Жирандоль

22
18
20
22
24
26
28
30

– Ну по вечерам же, и деньги… – Привычка отпрашиваться у сестры до сих пор играла с младшей Шевелевой в злые игры, хоть на календаре уже вышагивал 1946 год, значит, ей исполнилось двадцать восемь. Однозначно пора выбирать суженого, а не учителя музыки.

– А что за преподаватель? – Инессе почудилось неладное в горячности сестры, может, там совсем другие тараканы завелись, а она тут к случайному заводчанину сестренку примеривала.

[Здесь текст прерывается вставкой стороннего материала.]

-- pv_equiv track=rewrite | github.com/Saitharun2416/DAA- | 24. remove first occurance character.py | lastSubstringBeforeEmpty
-- ===== SOURCE A (Python) =====
-- def lastSubstringBeforeEmpty(s: str) -> str:
--     last_substring = ""
--     char_indices = {chr(ord('a') + i): -1 for i in range(26)}
--
--     while s:
--         for char in char_indices:
--             if char in s:
--                 char_index = s.index(char)
--                 last_substring += s[:char_index]
--                 s = s[char_index+1:]
--                 char_indices[char] = -1
--                 break
--         else:
--             break
--
--     return last_substring
-- ===== SOURCE B (Python) =====
-- def lastSubstringBeforeEmpty(s: str) -> str:
--     # Single right-to-left pass: a character is deleted iff it is a lowercase
--     # letter no greater than every lowercase letter to its right; characters
--     # with no lowercase letter anywhere to their right (the final tail) are
--     # dropped as well.  Everything else is kept, in order.
--     kept_rev = []
--     m = None  # smallest lowercase letter seen so far (scanning from the right)
--     for c in reversed(s):
--         if 'a' <= c <= 'z':
--             if m is None or c <= m:
--                 m = c          # this occurrence gets deleted by the process
--             else:
--                 kept_rev.append(c)
--         elif m is not None:
--             kept_rev.append(c)
--     return ''.join(reversed(kept_rev))
-- ===== Notes on version B (the rewrite author's own statement) =====
-- stated objective: faster
-- what changed: A repeatedly rescans the remaining string for each of the 26 letters and rebuilds it by slicing once per deleted character; B makes a single right-to-left pass keeping the running minimum lowercase letter and keeps exactly the characters the process keeps.
import Mathlib
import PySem

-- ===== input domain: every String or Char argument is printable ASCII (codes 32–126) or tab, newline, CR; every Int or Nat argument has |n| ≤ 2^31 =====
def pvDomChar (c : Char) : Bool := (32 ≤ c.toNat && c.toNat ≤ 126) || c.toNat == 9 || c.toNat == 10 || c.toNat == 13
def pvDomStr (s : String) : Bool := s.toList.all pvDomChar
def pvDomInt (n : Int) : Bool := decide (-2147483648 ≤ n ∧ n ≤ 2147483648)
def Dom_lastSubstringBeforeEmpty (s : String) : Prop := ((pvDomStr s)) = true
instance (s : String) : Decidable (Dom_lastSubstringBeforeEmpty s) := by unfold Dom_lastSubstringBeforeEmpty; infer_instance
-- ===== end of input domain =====

-- B replaces A's repeated scan-and-slice loop (scan the 26 letters, cut at the first
-- occurrence of the smallest present letter, repeat) by a single right-to-left pass
-- keeping the running minimum lowercase letter; same return value, one pass.

-- ===== PORT A =====
-- char_indices = {chr(ord('a') + i): -1 for i in range(26)}
def pvInitDict : PySem.Dict Char Int :=
  (PySem.List.pyRange 0 26 1).foldl
    (fun d i => d.insert (Char.ofNat ('a'.toNat + i.toNat)) (-1)) PySem.Dict.empty

-- the 'for char in char_indices: if char in s: … break / else: break' search:
-- first key of the dict (in key order) that occurs in s
def pvFindKey (ks : List Char) (s : List Char) : Option Char :=
  match ks with
  | [] => none
  | k :: t => if PySem.Chars.isIn [k] s then some k else pvFindKey t s

-- needed by pvWhileA's termination proof
theorem pvFindKey_mem (ks s : List Char) (c : Char) (h : pvFindKey ks s = some c) :
    c ∈ s := by
  induction ks with
  | nil => simp [pvFindKey] at h
  | cons k t ih =>
    rw [pvFindKey] at h
    by_cases hk : PySem.Chars.isIn [k] s = true
    · rw [if_pos hk] at h
      cases h
      exact (List.singleton_infix_iff _ _).mp ((PySem.Chars.isIn_iff_infix _ _).mp hk)
    · rw [if_neg hk] at h
      exact ih h

-- the 'while s:' loop; state = (last_substring, char_indices, s)
def pvWhileA (acc : List Char) (d : PySem.Dict Char Int) (s : List Char) : List Char :=
  if hs : s.isEmpty then acc
  else
    match hfk : pvFindKey d.keys s with
    | none => acc
    | some c =>
      let i : Int := PySem.Chars.find s [c]           -- char_index = s.index(char)
      pvWhileA (acc ++ PySem.Chars.slice s none (some i))   -- last_substring += s[:char_index]
        (d.insert c (-1))                                    -- char_indices[char] = -1
        (PySem.Chars.slice s (some (i + 1)) none)            -- s = s[char_index+1:]
termination_by s.length
decreasing_by
  have hc : c ∈ s := pvFindKey_mem _ _ _ hfk
  have hi0 : (0:Int) ≤ PySem.Chars.find s [c] :=
    (PySem.Chars.find_nonneg_iff s [c]).mpr ((List.singleton_infix_iff c s).mpr hc)
  have hne : s ≠ [] := by simpa using hs
  rw [PySem.Chars.slice_eq_listSlice, PySem.List.slice_from _ (by omega)]
  have h1 : 0 < (PySem.Chars.find s [c] + 1).toNat := by omega
  have h2 : 0 < s.length := List.length_pos_of_ne_nil hne
  simp only [List.length_drop]
  omega

def lastSubstringBeforeEmpty (s : String) : String :=
  String.ofList (pvWhileA [] pvInitDict s.toList)

-- ===== PORT B =====
-- one step of B's reversed(s) loop; state = (m, kept_rev) with kept built by cons
def pvStepB (c : Char) (st : Option Char × List Char) : Option Char × List Char :=
  if 'a' ≤ c ∧ c ≤ 'z' then
    match st.1 with
    | none => (some c, st.2)
    | some m => if c ≤ m then (some c, st.2) else (st.1, c :: st.2)
  else
    match st.1 with
    | none => st
    | some _ => (st.1, c :: st.2)

def lastSubstringBeforeEmpty_alt (s : String) : String :=
  String.ofList (s.toList.foldr pvStepB (none, [])).2

-- ===== PRECONDITION & SPEC =====
def Spec_lastSubstringBeforeEmpty (s : String) (out : String) : Prop := out = lastSubstringBeforeEmpty_alt s
instance (s : String) (out : String) : Decidable (Spec_lastSubstringBeforeEmpty s out) := by unfold Spec_lastSubstringBeforeEmpty; infer_instance

-- ===== CLAIM (what is proved, stated in full; the proofs are below) =====
def Claim_equal_lastSubstringBeforeEmpty : Prop := ∀ (s : String), Dom_lastSubstringBeforeEmpty s → Spec_lastSubstringBeforeEmpty s (lastSubstringBeforeEmpty s)

-- ===== LEMMAS AND PROOFS =====

def azL : List Char :=
  ['a','b','c','d','e','f','g','h','i','j','k','l','m',
   'n','o','p','q','r','s','t','u','v','w','x','y','z']

set_option maxRecDepth 8000 in
theorem az_keys : pvInitDict.keys = azL := rfl

set_option maxRecDepth 8000 in
theorem az_insert : ∀ c ∈ azL, pvInitDict.insert c (-1) = pvInitDict := by
  intro c hc; fin_cases hc <;> rfl

theorem az_lower : ∀ c ∈ azL, 'a' ≤ c ∧ c ≤ 'z' := by
  intro c hc; fin_cases hc <;> exact ⟨by decide, by decide⟩

set_option maxRecDepth 100000 in
theorem az_sorted : azL.Pairwise (· < ·) := by decide

theorem mem_az (x : Char) (h : 'a' ≤ x ∧ x ≤ 'z') : x ∈ azL := by
  have ha : 97 ≤ x.toNat := Nat.succ_le_of_lt h.1
  have hb : x.toNat ≤ 122 := Nat.lt_succ_iff.mp (Nat.lt_succ_of_le h.2)
  rw [← Char.ofNat_toNat x]
  generalize x.toNat = n at ha hb ⊢
  interval_cases n <;> decide

-- B's fold on a string without lowercase letters does nothing
theorem pvB_no_letters (s : List Char) (h : ∀ x ∈ s, ¬('a' ≤ x ∧ x ≤ 'z')) :
    s.foldr pvStepB (none, []) = (none, []) := by
  induction s with
  | nil => rfl
  | cons x t ih =>
    simp only [List.foldr_cons]
    rw [ih (fun y hy => h y (List.mem_cons_of_mem _ hy))]
    simp [pvStepB, h x (List.mem_cons_self ..)]

-- first component of B's fold = the minimum lowercase letter of s (none if there is none)
theorem pvB_fst (s : List Char) :
    ((s.foldr pvStepB (none, [])).1 = none ∧ ∀ x ∈ s, ¬('a' ≤ x ∧ x ≤ 'z')) ∨
    (∃ m, (s.foldr pvStepB (none, [])).1 = some m ∧ ('a' ≤ m ∧ m ≤ 'z') ∧ m ∈ s ∧
      ∀ x ∈ s, ('a' ≤ x ∧ x ≤ 'z') → m ≤ x) := by
  induction s with
  | nil => left; simp
  | cons x t ih =>
    simp only [List.foldr_cons]
    rcases ih with ⟨h1, h2⟩ | ⟨m, h1, hm, hmem, hmin⟩
    · by_cases hx : ('a' ≤ x ∧ x ≤ 'z')
      · right
        refine ⟨x, by simp [pvStepB, hx, h1], hx, by simp, ?_⟩
        intro y hy hly
        rcases List.mem_cons.mp hy with rfl | hy
        · exact le_rfl
        · exact absurd hly (h2 y hy)
      · left
        refine ⟨by simp [pvStepB, hx, h1], ?_⟩
        intro y hy
        rcases List.mem_cons.mp hy with rfl | hy
        · exact hx
        · exact h2 y hy
    · by_cases hx : ('a' ≤ x ∧ x ≤ 'z')
      · by_cases hxm : x ≤ m
        · right
          refine ⟨x, by simp [pvStepB, hx, h1, hxm], hx, by simp, ?_⟩
          intro y hy hly
          rcases List.mem_cons.mp hy with rfl | hy
          · exact le_rfl
          · exact le_trans hxm (hmin y hy hly)
        · right
          refine ⟨m, by simp [pvStepB, hx, h1, hxm], hm, List.mem_cons_of_mem _ hmem, ?_⟩
          intro y hy hly
          rcases List.mem_cons.mp hy with rfl | hy
          · exact (not_le.mp hxm).le
          · exact hmin y hy hly
      · right
        refine ⟨m, by simp [pvStepB, hx, h1], hm, List.mem_cons_of_mem _ hmem, ?_⟩
        intro y hy hly
        rcases List.mem_cons.mp hy with rfl | hy
        · exact absurd hly hx
        · exact hmin y hy hly

-- folding B over a prefix whose lowercase letters are all > c keeps (some c) and appends
theorem pvB_pre (pre : List Char) (c : Char) (acc : List Char)
    (h : ∀ x ∈ pre, ('a' ≤ x ∧ x ≤ 'z') → c < x) :
    pre.foldr pvStepB (some c, acc) = (some c, pre ++ acc) := by
  induction pre with
  | nil => simp
  | cons x t ih =>
    simp only [List.foldr_cons]
    rw [ih (fun y hy hly => h y (List.mem_cons_of_mem _ hy) hly)]
    by_cases hx : ('a' ≤ x ∧ x ≤ 'z')
    · have hxc : ¬ x ≤ c := not_le.mpr (h x (List.mem_cons_self ..) hx)
      simp [pvStepB, hx, hxc]
    · simp [pvStepB, hx]

-- one step of A's process, seen by B's fold
theorem pvB_split (pre suf : List Char) (c : Char)
    (hc : 'a' ≤ c ∧ c ≤ 'z')
    (hpre : ∀ x ∈ pre, ('a' ≤ x ∧ x ≤ 'z') → c < x)
    (hsuf : ∀ x ∈ suf, ('a' ≤ x ∧ x ≤ 'z') → c ≤ x) :
    ((pre ++ c :: suf).foldr pvStepB (none, [])).2
      = pre ++ (suf.foldr pvStepB (none, [])).2 := by
  rw [List.foldr_append]
  have hcs : (c :: suf).foldr pvStepB (none, ([] : List Char))
      = (some c, (suf.foldr pvStepB (none, [])).2) := by
    simp only [List.foldr_cons]
    rcases pvB_fst suf with ⟨h1, _⟩ | ⟨m, h1, hm, hmem, _⟩
    · simp [pvStepB, hc, h1]
    · have hcm : c ≤ m := hsuf m hmem hm
      simp [pvStepB, hc, h1, hcm]
  rw [hcs, pvB_pre pre c _ hpre]

theorem pvFindKey_none (ks s : List Char) (h : pvFindKey ks s = none) :
    ∀ k ∈ ks, k ∉ s := by
  induction ks with
  | nil => simp
  | cons k t ih =>
    rw [pvFindKey] at h
    by_cases hk : PySem.Chars.isIn [k] s = true
    · rw [if_pos hk] at h; cases h
    · rw [if_neg hk] at h
      intro y hy
      rcases List.mem_cons.mp hy with rfl | hy
      · intro hmem
        exact hk ((PySem.Chars.isIn_iff_infix _ _).mpr ((List.singleton_infix_iff _ _).mpr hmem))
      · exact ih h y hy

theorem pvFindKey_min (ks s : List Char) (c : Char) (hsort : ks.Pairwise (· < ·))
    (h : pvFindKey ks s = some c) :
    c ∈ ks ∧ c ∈ s ∧ ∀ k ∈ ks, k ∈ s → c ≤ k := by
  induction ks with
  | nil => simp [pvFindKey] at h
  | cons k t ih =>
    rw [pvFindKey] at h
    rcases List.pairwise_cons.mp hsort with ⟨hlt, hsort'⟩
    by_cases hk : PySem.Chars.isIn [k] s = true
    · rw [if_pos hk] at h
      cases h
      refine ⟨by simp, (List.singleton_infix_iff _ _).mp ((PySem.Chars.isIn_iff_infix _ _).mp hk), ?_⟩
      intro y hy _
      rcases List.mem_cons.mp hy with rfl | hy
      · exact le_rfl
      · exact le_of_lt (hlt y hy)
    · rw [if_neg hk] at h
      obtain ⟨hct, hcs, hminT⟩ := ih hsort' h
      refine ⟨List.mem_cons_of_mem _ hct, hcs, ?_⟩
      intro y hy hys
      rcases List.mem_cons.mp hy with rfl | hy
      · exact absurd ((PySem.Chars.isIn_iff_infix _ _).mpr ((List.singleton_infix_iff _ _).mpr hys)) hk
      · exact hminT y hy hys

-- main invariant: A's while loop computes acc ++ (B's fold on the rest)
theorem pvWhileA_eq (n : Nat) : ∀ s : List Char, s.length ≤ n → ∀ acc : List Char,
    pvWhileA acc pvInitDict s = acc ++ (s.foldr pvStepB (none, [])).2 := by
  induction n with
  | zero =>
    intro s hs acc
    have hnil : s = [] := List.eq_nil_of_length_eq_zero (Nat.le_zero.mp hs)
    subst hnil
    rw [pvWhileA]; simp
  | succ n ih =>
    intro s hs acc
    rcases eq_or_ne s [] with rfl | hne
    · rw [pvWhileA]; simp
    · rw [pvWhileA, dif_neg (by simpa using hne : ¬ s.isEmpty = true)]
      cases hfk : pvFindKey pvInitDict.keys s with
      | none =>
        have hnl : ∀ x ∈ s, ¬('a' ≤ x ∧ x ≤ 'z') := by
          intro x hx hlx
          exact pvFindKey_none _ _ hfk x (az_keys ▸ mem_az x hlx) hx
        rw [pvB_no_letters s hnl]
        simp
      | some c =>
        obtain ⟨hcks, hcs, hmin0⟩ := pvFindKey_min _ s c (az_keys ▸ az_sorted) hfk
        have hcaz : c ∈ azL := az_keys ▸ hcks
        have hlc : 'a' ≤ c ∧ c ≤ 'z' := az_lower c hcaz
        have hmin : ∀ x ∈ s, ('a' ≤ x ∧ x ≤ 'z') → c ≤ x := fun x hx hlx =>
          hmin0 x (az_keys ▸ mem_az x hlx) hx
        have hi0 : (0:Int) ≤ PySem.Chars.find s [c] :=
          (PySem.Chars.find_nonneg_iff s [c]).mpr ((List.singleton_infix_iff c s).mpr hcs)
        obtain ⟨hpref, hfirst⟩ := PySem.Chars.find_spec hi0
        set k : Nat := (PySem.Chars.find s [c]).toNat with hk
        obtain ⟨t, ht⟩ := hpref
        have hdropk : s.drop k = c :: t := ht.symm
        have hklen : k < s.length := by
          by_contra hge
          rw [List.drop_eq_nil_of_le (Nat.le_of_not_lt hge)] at hdropk
          exact List.cons_ne_nil _ _ hdropk.symm
        have hsplit : s = s.take k ++ c :: t := by
          conv_lhs => rw [← List.take_append_drop k s]
          rw [hdropk]
        have ht1 : t = s.drop (k + 1) := by
          have := congrArg List.tail hdropk
          simpa [List.tail_drop] using this.symm
        have hcpre : c ∉ s.take k := by
          intro hmem
          obtain ⟨j, hj, hgj⟩ := List.getElem_of_mem hmem
          have hjk : j < k := lt_of_lt_of_le hj (by simp [List.length_take])
          have hj2 : j < s.length := lt_trans hjk hklen
          refine hfirst j hjk ⟨s.drop (j + 1), ?_⟩
          rw [List.drop_eq_getElem_cons hj2]
          have : s[j] = c := by rw [List.getElem_take] at hgj; exact hgj
          simp [this]
        have hpre : ∀ x ∈ s.take k, ('a' ≤ x ∧ x ≤ 'z') → c < x := fun x hx hlx =>
          lt_of_le_of_ne (hmin x (List.mem_of_mem_take hx) hlx)
            (fun he => hcpre (he ▸ hx))
        have hsuf : ∀ x ∈ t, ('a' ≤ x ∧ x ≤ 'z') → c ≤ x := fun x hx hlx =>
          hmin x (by rw [hsplit]; exact List.mem_append_right _ (List.mem_cons_of_mem _ hx)) hlx
        have hslice1 : PySem.Chars.slice s none (some (PySem.Chars.find s [c])) = s.take k := by
          rw [PySem.Chars.slice_eq_listSlice, PySem.List.slice_to _ hi0]
        have hslice2 : PySem.Chars.slice s (some (PySem.Chars.find s [c] + 1)) none
            = s.drop (k + 1) := by
          rw [PySem.Chars.slice_eq_listSlice, PySem.List.slice_from _ (by omega)]
          congr 1
          omega
        have hlen : (s.drop (k + 1)).length ≤ n := by
          simp only [List.length_drop]
          omega
        simp only [hslice1, hslice2, az_insert c hcaz]
        rw [ih (s.drop (k + 1)) hlen (acc ++ s.take k)]
        conv_rhs => rw [hsplit]
        rw [pvB_split (s.take k) t c hlc hpre hsuf, ← ht1, List.append_assoc]

-- ===== VERDICT (by name: the statement is the Claim_ definition above) =====
theorem lastSubstringBeforeEmpty_spec : Claim_equal_lastSubstringBeforeEmpty := by
  intro s _
  unfold Spec_lastSubstringBeforeEmpty lastSubstringBeforeEmpty lastSubstringBeforeEmpty_alt
  rw [pvWhileA_eq s.toList.length s.toList (le_refl _) []]
  rfl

– Он старичок, ленинградский профессор. – Агнесса поняла, о чем кручинилась Инна, и поспешила ее разуверить: – Ему шестьдесят. Преподавал в консерватории.

– Женат? – Инесса гнула свою линию.

– Нет, одинокий.

– Хм… А какими судьбами он в Казахстане?

– Ссыльный.

– Питерский… Как интересно! – Сестра уплывала в объятия Морфея вслед за мужем, сложившим во сне губки бантиком, как мальчишка-дошкольник. – Ну иди, раз питерский. Может, знал еще наших кого… А к этому казаху присмотрись… Мне он понравился.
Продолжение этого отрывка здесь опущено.